In 2002 his reform of the state oil company sparked a military coup. He was replaced and arrested. This sparked massive pro-Chavez protests and condemnation from the rest of South America. Chavez was restored to the leadership in triumph two days later. Only then did the US condemn the coup. British broadsheet The Observer said the coup was linked to three senior US government officials, national security adviser Elliot Abrams, special envoy Otto Reich and intelligence chief John Negroponte.

Internal opposition to Chavez remained fierce. In 2004, Sumate (Spanish for “Join in”), a shadowy volunteer civil association funded by the US State Department, collected millions of signatures and activated the 1999 Constitution’s presidential recall provision. Chavez survived with a 60% ‘no’ vote against the measure.

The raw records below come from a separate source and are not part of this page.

lemma mem_pvExpand (l : List Char) (n c : Int) :
    ∀ (k : Nat) (r : Int), (7 : Int) ≤ (k : Int) + r → ∀ x : Int × Int,
      (x ∈ pvExpand l n c k r [] ↔
        ∃ s : Int, r ≤ s ∧ (∀ r', r ≤ r' → r' ≤ s → pvCondB l n c r') ∧
          4 ≤ 2 * s ∧ x = (c - s + 1, 2 * s)) := by
  intro K
  induction K with
  | zero =>
    intro r h7 x
    simp only [pvExpand, List.not_mem_nil, false_iff]
    push_cast at h7
    rintro ⟨s, hs1, hall, hs4, rfl⟩
    have := (hall r le_rfl hs1).2.2.1
    omega
  | succ k ih =>
    intro r h7 x
    have h7' : (7 : Int) ≤ (k : Int) + (r + 1) := by push_cast at h7 ⊢; omega
    simp only [pvExpand]
    split
    · rename_i hcond
      have hcondB : pvCondB l n c r := hcond
      rw [pvExpand_append, List.mem_append, ih (r + 1) h7' x]
      constructor
      · rintro (hx | ⟨s, hs1, hall, hs4, rfl⟩)
        · have hx' : 4 ≤ 2 * r ∧ x = (c - r + 1, 2 * r) := by
            split at hx <;> simp at hx
            · rename_i h4; exact ⟨h4, hx⟩
          refine ⟨r, le_rfl, ?_, hx'.1, hx'.2⟩
          intro r' h1 h2
          have : r' = r := le_antisymm h2 h1
          rw [this]; exact hcondB
        · refine ⟨s, by omega, ?_, hs4, rfl⟩
          intro r' h1 h2
          by_cases hr : r' = r
          · rw [hr]; exact hcondB
          · exact hall r' (by omega) h2
      · rintro ⟨s, hs1, hall, hs4, rfl⟩
        by_cases hsr : s = r
        · subst hsr
          left
          rw [if_pos (by omega)]
          simp
        · right
          exact ⟨s, by omega, fun r' h1 h2 => hall r' (by omega) h2, hs4, rfl⟩
    · rename_i hcond
      simp only [List.not_mem_nil, false_iff]
      rintro ⟨s, hs1, hall, hs4, rfl⟩
      exact hcond (hall r le_rfl hs1)

lemma pvExpand_nodup (l : List Char) (n c : Int) :
    ∀ (k : Nat) (r : Int), (pvExpand l n c k r []).Nodup := by
  intro k
  induction k with
  | zero => intro r; simp [pvExpand]
  | succ k ih =>
    intro r
    simp only [pvExpand]
    split
    · rw [pvExpand_append]
      refine List.Nodup.append ?_ (ih (r + 1)) ?_
      · split <;> simp
      · intro x hx1 hx2
        obtain ⟨s, hs1, _, _, hs4⟩ := pvExpand_shape l n c k (r + 1) x hx2
        split at hx1 <;> simp at hx1
        subst hx1
        simp at hs4
        omega
    · simp

lemma pvFound_eq (l : List Char) :
    (PySem.List.pyRange 1 (l.length : Int) 1).foldl
        (fun found c => pvExpand l (l.length : Int) c 7 1 found) [] = pvFound l := by
  unfold pvFound
  rw [PySem.List.foldl_congr_mem (g := fun found c =>
    found ++ pvExpand l (l.length : Int) c 7 1 [])]
  · rw [PySem.List.foldl_append_eq_flatMap]; simp
  · intro acc x _; exact pvExpand_append l (l.length : Int) x 7 1 acc

lemma mem_pvFound (l : List Char) (x : Int × Int) :
    x ∈ pvFound l ↔
      ∃ c : Int, 1 ≤ c ∧ c < (l.length : Int) ∧
        ∃ s : Int, 1 ≤ s ∧ (∀ r', 1 ≤ r' → r' ≤ s → pvCondB l (l.length : Int) c r') ∧
          4 ≤ 2 * s ∧ x = (c - s + 1, 2 * s) := by
  unfold pvFound
  simp only [List.mem_flatMap, PySem.List.mem_pyRange_one]
  constructor
  · rintro ⟨c, ⟨hc1, hc2⟩, hx⟩
    exact ⟨c, hc1, hc2, (mem_pvExpand l _ c 7 1 (by norm_num) x).mp hx⟩
  · rintro ⟨c, hc1, hc2, hs⟩
    exact ⟨c, ⟨hc1, hc2⟩, (mem_pvExpand l _ c 7 1 (by norm_num) x).mpr hs⟩

lemma pvFound_nodup (l : List Char) : (pvFound l).Nodup := by
  unfold pvFound
  rw [List.nodup_flatMap]
  constructor
  · intro c _; exact pvExpand_nodup l _ c 7 1
  · refine (PySem.List.pairwise_lt_pyRange_one 1 (l.length : Int)).imp_of_mem ?_
    intro c c' _ _ hlt
    intro x hx hx'
    obtain ⟨s, _, _, _, hs⟩ := pvExpand_shape l _ c 7 1 x hx
    obtain ⟨s', _, _, _, hs'⟩ := pvExpand_shape l _ c' 7 1 x hx'
    rw [hs] at hs'
    simp at hs'
    omega

-- evenness: an odd window is never a reverse palindrome
lemma pvPairs_even (l : List Char) (hl : ∀ c ∈ l, c ∈ pvKeys) (i j : Int)
    (hi : 0 ≤ i) (hn : i + j ≤ (l.length : Int)) (hj : 1 ≤ j) (hp : pvPairs l i j) :
    2 ∣ j := by
  rcases Int.even_or_odd j with he | ho
  · exact he.two_dvd
  · obtain ⟨m, hm⟩ := ho
    exfalso
    have hk := hp m (by omega) (by omega)
    rw [show i + j - 1 - m = i + m from by omega] at hk
    have hmem : PySem.List.pyGetD l (i + m) 'A' ∈ pvKeys :=
      pvMem_keys' hl (PySem.List.pyGetD_mem l 'A' ⟨by omega, by omega⟩)
    exact pvCm_ne_self hmem hk

lemma mem_pvFound_iff_pvP (l : List Char) (hl : ∀ c ∈ l, c ∈ pvKeys) (x : Int × Int) :
    x ∈ pvFound l ↔ pvP l x := by
  rw [mem_pvFound]
  unfold pvP
  constructor
  · rintro ⟨c, hc1, hc2, s, hs1, hall, hs4, rfl⟩
    obtain ⟨hsc, hsn, hs12, -⟩ := hall s hs1 le_rfl
    refine ⟨c - s, 2 * s, by omega, by omega, by omega, by omega, ?_, ?_⟩
    · intro k hk0 hk2s
      by_cases hks : k < s
      · have hcb := (hall (s - k) (by omega) (by omega)).2.2.2
        rw [show c - (s - k) = c - s + k from by omega] at hcb
        rw [show c - 1 + (s - k) = c - s + 2 * s - 1 - k from by omega] at hcb
        exact hcb
      · obtain ⟨hrc, hrn, -, hcm⟩ := hall (k - s + 1) (by omega) (by omega)
        rw [show c - (k - s + 1) = c - s + 2 * s - 1 - k from by omega] at hcm
        rw [show c - 1 + (k - s + 1) = c - s + k from by omega] at hcm
        have hx : PySem.List.pyGetD l (c - s + 2 * s - 1 - k) 'A' ∈ pvKeys :=
          pvMem_keys' hl (PySem.List.pyGetD_mem l 'A' ⟨by omega, by omega⟩)
        have hy : PySem.List.pyGetD l (c - s + k) 'A' ∈ pvKeys :=
          pvMem_keys' hl (PySem.List.pyGetD_mem l 'A' ⟨by omega, by omega⟩)
        exact pvCm_flip hx hy hcm
    · have : c - s + 1 = (c - s) + 1 := by ring
      rw [this]
  · rintro ⟨i, j, hi0, hn, hj4, hj12, hp, rfl⟩
    have he : 2 ∣ j := pvPairs_even l hl i j hi0 hn (by omega) hp
    obtain ⟨s, rfl⟩ := he
    refine ⟨i + s, by omega, by omega, s, by omega, ?_, by omega, ?_⟩
    · intro r' h1 h2
      refine ⟨by omega, by omega, by omega, ?_⟩
      have hk := hp (s - r') (by omega) (by omega)
      rw [show i + (s - r') = i + s - r' from by omega] at hk
      rw [show i + 2 * s - 1 - (s - r') = i + s - 1 + r' from by omega] at hk
      exact hk
    · have : (i + 1, 2 * s) = (i + s - s + 1, 2 * s) := by
        rw [show i + s - s = i from by ring]
      exact this

lemma pvFound_perm (l : List Char) (hl : ∀ c ∈ l, c ∈ pvKeys) :
    (pvAlist l).Perm (pvFound l) := by
  rw [List.perm_ext_iff_of_nodup (pvAlist_nodup l) (pvFound_nodup l)]
  intro x
  rw [mem_pvAlist l hl x, mem_pvFound_iff_pvP l hl x]

-- ---------- sorting ----------

lemma pvInsertBy_congr {α : Type} (b1 b2 : α → α → Bool) (x : α) (ys : List α)
    (h : ∀ y ∈ ys, b1 x y = b2 x y) :
    PySem.List.insertBy b1 x ys = PySem.List.insertBy b2 x ys := by
  induction ys with
  | nil => rfl
  | cons y ys ih =>
    simp only [PySem.List.insertBy]
    rw [h y (by simp)]
    split
    · rfl
    · rw [ih (fun z hz => h z (by simp [hz]))]

lemma pvFoldl_insertBy_congr {α : Type} (S : List α) (b1 b2 : α → α → Bool)
    (h : ∀ x ∈ S, ∀ y ∈ S, b1 x y = b2 x y) :
    ∀ (xs acc : List α), (∀ x ∈ xs, x ∈ S) → (∀ y ∈ acc, y ∈ S) →
      xs.foldl (fun a x => PySem.List.insertBy b1 x a) acc
        = xs.foldl (fun a x => PySem.List.insertBy b2 x a) acc := by
  intro xs
  induction xs with
  | nil => intro acc _ _; rfl
  | cons x xs ih =>
    intro acc hxs hacc
    simp only [List.foldl_cons]
    rw [pvInsertBy_congr b1 b2 x acc (fun y hy => h x (hxs x (by simp)) y (hacc y hy))]
    exact ih _ (fun z hz => hxs z (by simp [hz]))
      (fun y hy => by
        rcases (PySem.List.mem_insertBy b2 x y acc).mp hy with rfl | hy
        · exact hxs y (by simp)
        · exact hacc y hy)

-- found's snds lie in [4,12], where the lexicographic tuple order is the pvKey16 order
lemma pvSorted2_eq_sorted_key16 (l : List Char) :
    PySem.List.sorted2 (pvFound l) (fun t => t.1) (fun t => t.2)
      = PySem.List.sorted (pvFound l) pvKey16 := by
  have hmem : ∀ x ∈ pvFound l, 4 ≤ x.2 ∧ x.2 ≤ 12 := by
    intro x hx
    unfold pvFound at hx
    rcases List.mem_flatMap.mp hx with ⟨c, -, hx⟩
    obtain ⟨s, -, h4, h12, rfl⟩ := pvExpand_shape l (l.length : Int) c 7 1 x hx
    exact ⟨by omega, by omega⟩
  show (pvFound l).foldl (fun a x => PySem.List.insertBy
      (fun a b => decide (a.1 < b.1) || (!decide (b.1 < a.1) && decide (a.2 < b.2))) x a) []
    = (pvFound l).foldl (fun a x => PySem.List.insertBy
      (fun a b => decide (pvKey16 a < pvKey16 b)) x a) []
  refine pvFoldl_insertBy_congr (pvFound l) _ _ ?_ (pvFound l) [] (fun _ h => h) (by simp)
  intro x hx y hy
  obtain ⟨hx1, hx2⟩ := hmem x hx
  obtain ⟨hy1, hy2⟩ := hmem y hy
  simp only [pvKey16]
  by_cases h1 : x.1 < y.1 <;> by_cases h2 : y.1 < x.1 <;> by_cases h3 : x.2 < y.2 <;>
    simp [h1, h2, h3] <;> omega

-- ---------- degenerate case: length < 4 ----------

lemma pvAlist_nil_of_short (l : List Char) (h : l.length < 4) : pvAlist l = [] := by
  unfold pvAlist
  rw [List.flatMap_eq_nil_iff.mpr]
  intro i _
  rw [List.map_eq_nil_iff, List.filter_eq_nil_iff]
  intro j hj
  rw [PySem.List.mem_pyRange_one] at hj
  simp only [pvCondA, Bool.and_eq_true, decide_eq_true_eq]
  rintro ⟨h1, -⟩
  apply h1
  rw [PySem.List.len_eq, PySem.List.length_slice]
  have h1 := PySem.List.clampIdx_le l.length (i + j)
  have h2 := PySem.List.clampIdx_le l.length i
  omega

lemma pvFound_nil_of_short (l : List Char) (h : l.length < 4) : pvFound l = [] := by
  rw [List.eq_nil_iff_forall_not_mem]
  intro x hx
  obtain ⟨c, hc1, hc2, s, hs1, hall, hs4, -⟩ := (mem_pvFound l x).mp hx
  have h2 : pvCondB l (l.length : Int) c 2 := hall 2 (by omega) (by omega)
  obtain ⟨hrc, hrn, -, -⟩ := h2
  omega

Chavez used Venezuela’s increasing oil revenues on expanding social programs. Economic activity also picked up markedly, reaching double-digit growth in 2004. He forged links with Argentina’s president Kirchner, China’s Hu, Cuba’s Castro and Iran’s Ahmadinejad. He ordered US troops and Christian missions out of Venezuela in 2005 and gave back 7000 square kilometres of land to Amazonian tribes. He denounced US foreign policy but was the first leader to offer assistance to America after Cyclone Katrina. He told AP, “We place at the disposition of the people of the United States in the event of shortages: we have drinking water, food, we can provide fuel”. His offer was turned down.

Chavez was comfortably re-elected in December 2006 and he set up a commission to review the 1999 constitution. His referendum to include socially progressive reforms was narrowly defeated but he won another referendum to change the law to let him run again in 2012. Despite the downturn in the Venezuelan economy and the increase in crime, he won again easily.

Chavez remained deeply unpopular in elite US circles to the end. The Atlantic announced the death of a “controversial socialist revolutionary who rose to become president of Venezuela on failed promises of elevating the poor.” The New York Times was more nuanced but still judged his legacy as “a governing structure revolving around a single willful, mercurial personality.” President Obama carefully avoided praising Chavez while promising to develop a “constructive relationship with the Venezuelan government”.

Writing in Crikey today, Guy Rundle said the simplistic reporting of Chavez in the west was based on the disjuncture between rich and poor countries that prompted Chavez’s rise to power. “The con job of global neoliberalism, the promise, after the collapse of communism, that playing by the rules of a market-based global system, other countries could join the First World club,” Rundle said. Nicolas Maduro now faces the formidable challenge of steering Venezuela through Chavez’s considerable and complex legacy.